:: Source records ::
-- pv_equiv track=rewrite | github.com/mzdun/resource-scanner-mc | tools/ci/common/changelog.py | _wrapAt
-- ===== SOURCE A (Python) =====
-- def _wrapAt(length: int, para: str, firstLine: str, nextLines: str):
--     result = ""
--     line = firstLine
--     lineIsDirty = False
--     words = para.strip().split(' ')
--     for word in words:
--         wordLen = len(word)
--         if wordLen == 0:
--             continue
--
--         lineIsDirty = True
--         lineLen = len(line)
--         space = ' ' if lineLen > 0 and line[-1] != ' ' else ''
--         resultingLen = lineLen + len(space) + wordLen
--         if resultingLen <= length:
--             line = f'{line}{space}{word}'
--             continue
--         result = f'{result}{line}\n'
--         line = f'{nextLines}{word}'
--
--     if lineIsDirty:
--         result = f'{result}{line}'
--     return result
-- ===== SOURCE B (Python) =====
-- def _wrapAt(length: int, para: str, firstLine: str, nextLines: str):
--     # Phase 1: group non-empty words into lines (first group may stay empty
--     # when the very first word does not fit after firstLine).
--     words = [w for w in para.strip().split(' ') if w]
--     if not words:
--         return ""
--     sep0 = '' if not firstLine or firstLine.endswith(' ') else ' '
--     groups = [[]]
--     cur = len(firstLine)
--     sep = len(sep0)
--     for w in words:
--         if cur + sep + len(w) <= length:
--             groups[-1].append(w)
--             cur += sep + len(w)
--         else:
--             groups.append([w])
--             cur = len(nextLines) + len(w)
--         sep = 1
--     # Phase 2: format each group.
--     lines = [firstLine + (sep0 if groups[0] else '') + ' '.join(groups[0])]
--     lines.extend(nextLines + ' '.join(g) for g in groups[1:])
--     return '\n'.join(lines)
-- ===== Notes on version B (the rewrite author's own statement) =====
-- stated objective: alternative
-- what changed: B splits the work into two phases - first greedily group the non-empty words into lines while tracking only the running character count, then format every grouped line once and join them with newlines - instead of A's single loop that repeatedly concatenates partial strings and inspects the current line's last character each iteration.
import Mathlib
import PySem

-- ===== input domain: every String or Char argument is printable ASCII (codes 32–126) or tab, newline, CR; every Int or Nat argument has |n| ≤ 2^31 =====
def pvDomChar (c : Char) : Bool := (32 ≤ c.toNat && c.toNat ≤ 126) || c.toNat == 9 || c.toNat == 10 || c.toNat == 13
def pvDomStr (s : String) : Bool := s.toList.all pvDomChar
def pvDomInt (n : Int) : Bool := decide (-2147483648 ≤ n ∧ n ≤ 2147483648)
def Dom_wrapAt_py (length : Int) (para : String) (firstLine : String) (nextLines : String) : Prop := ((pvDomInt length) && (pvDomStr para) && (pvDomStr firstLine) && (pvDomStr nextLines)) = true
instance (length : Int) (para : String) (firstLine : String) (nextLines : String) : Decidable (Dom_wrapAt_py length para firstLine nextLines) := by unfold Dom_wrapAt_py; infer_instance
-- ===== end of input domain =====

-- B re-implements the greedy wrap in two phases (group words into lines, then format each line);
-- same return value as A on all inputs; objective: alternative decomposition.

-- ===== PORT A =====
-- A's loop body: state = (result, line, lineIsDirty)
def wrapAtA_step (length : Int) (nl : List Char)
    (st : List Char × List Char × Bool) (word : List Char) : List Char × List Char × Bool :=
  let (result, line, _) := st
  if (word.length : Int) = 0 then st
  else
    let lineLen : Int := line.length
    -- Python's short-circuit "lineLen > 0 and line[-1] != ' '": when line = [] the
    -- conjunction is already false, so the total pyGetD with default ' ' is exact.
    let space : List Char := if 0 < lineLen ∧ PySem.List.pyGetD line (-1) ' ' ≠ ' ' then [' '] else []
    let resultingLen : Int := lineLen + space.length + word.length
    if resultingLen ≤ length then (result, line ++ space ++ word, true)
    else (result ++ line ++ ['\n'], nl ++ word, true)

def wrapAt_py (length : Int) (para : String) (firstLine : String) (nextLines : String) : String :=
  let words := PySem.Chars.splitOn (PySem.Chars.strip para.toList) [' ']
  let st := words.foldl (wrapAtA_step length nextLines.toList) ([], firstLine.toList, false)
  String.ofList (if st.2.2 then st.1 ++ st.2.1 else st.1)

-- ===== PORT B =====
-- B's phase-1 loop body: state = (groups most-recent-first with each group's words reversed, cur, sep)
def wrapAtB_step (length : Int) (nl : List Char)
    (st : List (List (List Char)) × Int × Int) (w : List Char) :
    List (List (List Char)) × Int × Int :=
  match st with
  | (g :: gs, cur, sep) =>
      if cur + sep + (w.length : Int) ≤ length then ((w :: g) :: gs, cur + sep + (w.length : Int), 1)
      else ([w] :: g :: gs, (nl.length : Int) + (w.length : Int), 1)
  | ([], cur, sep) => ([], cur, sep)   -- unreachable: the groups list is never empty

-- B's phase 2: format the grouped lines (groups now first-to-last, words in order)
def wrapAtB_fmt (fl sep0 nl : List Char) : List (List (List Char)) → List Char
  | [] => []   -- unreachable
  | g0 :: rest =>
      PySem.Chars.join ['\n']
        ((fl ++ (if g0 = [] then [] else sep0) ++ PySem.Chars.join [' '] g0)
          :: rest.map (fun g => nl ++ PySem.Chars.join [' '] g))

def wrapAt_py_alt (length : Int) (para : String) (firstLine : String) (nextLines : String) : String :=
  let words := (PySem.Chars.splitOn (PySem.Chars.strip para.toList) [' ']).filter (fun w => w ≠ [])
  if words = [] then "" else
  let fl := firstLine.toList
  let nl := nextLines.toList
  let sep0 : List Char := if fl = [] ∨ PySem.Chars.endswith fl [' '] = true then [] else [' ']
  let st := words.foldl (wrapAtB_step length nl) ([([] : List (List Char))], (fl.length : Int), (sep0.length : Int))
  String.ofList (wrapAtB_fmt fl sep0 nl (st.1.reverse.map List.reverse))

-- ===== PRECONDITION & SPEC =====
def Spec_wrapAt_py (length : Int) (para : String) (firstLine : String) (nextLines : String) (out : String) : Prop := out = wrapAt_py_alt length para firstLine nextLines
instance (length : Int) (para : String) (firstLine : String) (nextLines : String) (out : String) : Decidable (Spec_wrapAt_py length para firstLine nextLines out) := by unfold Spec_wrapAt_py; infer_instance

-- ===== CLAIM (what is proved, stated in full; the proofs are below) =====
def Claim_equal_wrapAt_py : Prop := ∀ (length : Int) (para : String) (firstLine : String) (nextLines : String), Dom_wrapAt_py length para firstLine nextLines → Spec_wrapAt_py length para firstLine nextLines (wrapAt_py length para firstLine nextLines)

-- ===== LEMMAS AND PROOFS =====

-- proof-side renderings of B's grouped state as the strings A carries
def joinW (g : List (List Char)) : List Char := PySem.Chars.join [' '] g

def fmtFirst (fl sep0 : List Char) (g : List (List Char)) : List Char :=
  fl ++ (if g = [] then [] else sep0) ++ joinW g

def fmtNext (nl : List Char) (g : List (List Char)) : List Char := nl ++ joinW g

def lineRend (fl sep0 nl : List Char) (g : List (List Char)) (gs : List (List (List Char))) : List Char :=
  if gs = [] then fmtFirst fl sep0 g.reverse else fmtNext nl g.reverse

def resRend (fl sep0 nl : List Char) : List (List (List Char)) → List Char
  | [] => []
  | h :: t => resRend fl sep0 nl t ++ (if t = [] then fmtFirst fl sep0 h.reverse else fmtNext nl h.reverse) ++ ['\n']

def GoodWords (ws : List (List Char)) : Prop := ∀ w ∈ ws, w ≠ [] ∧ ' ' ∉ w

lemma join_append_singleton (sep w : List Char) (xs : List (List Char)) (h : xs ≠ []) :
    PySem.Chars.join sep (xs ++ [w]) = PySem.Chars.join sep xs ++ sep ++ w := by
  induction xs with
  | nil => simp at h
  | cons x t ih =>
    cases t with
    | nil => simp [PySem.Chars.join, List.intercalate]
    | cons y t2 =>
      have := ih (by simp)
      simp only [List.cons_append, PySem.Chars.join_cons_cons] at *
      rw [this]; simp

:: About this task ::
Here the job is to set down exactly the lines of the material above that fall between the one with "len(space) + wordLen" and the one with "-- ===== SOURCE B", inclusive, and nothing beyond them.

:: Response area ::
--         resultingLen = lineLen + len(space) + wordLen
--         if resultingLen <= length:
--             line = f'{line}{space}{word}'
--             continue
--         result = f'{result}{line}\n'
--         line = f'{nextLines}{word}'
--
--     if lineIsDirty:
--         result = f'{result}{line}'
--     return result
-- ===== SOURCE B (Python) =====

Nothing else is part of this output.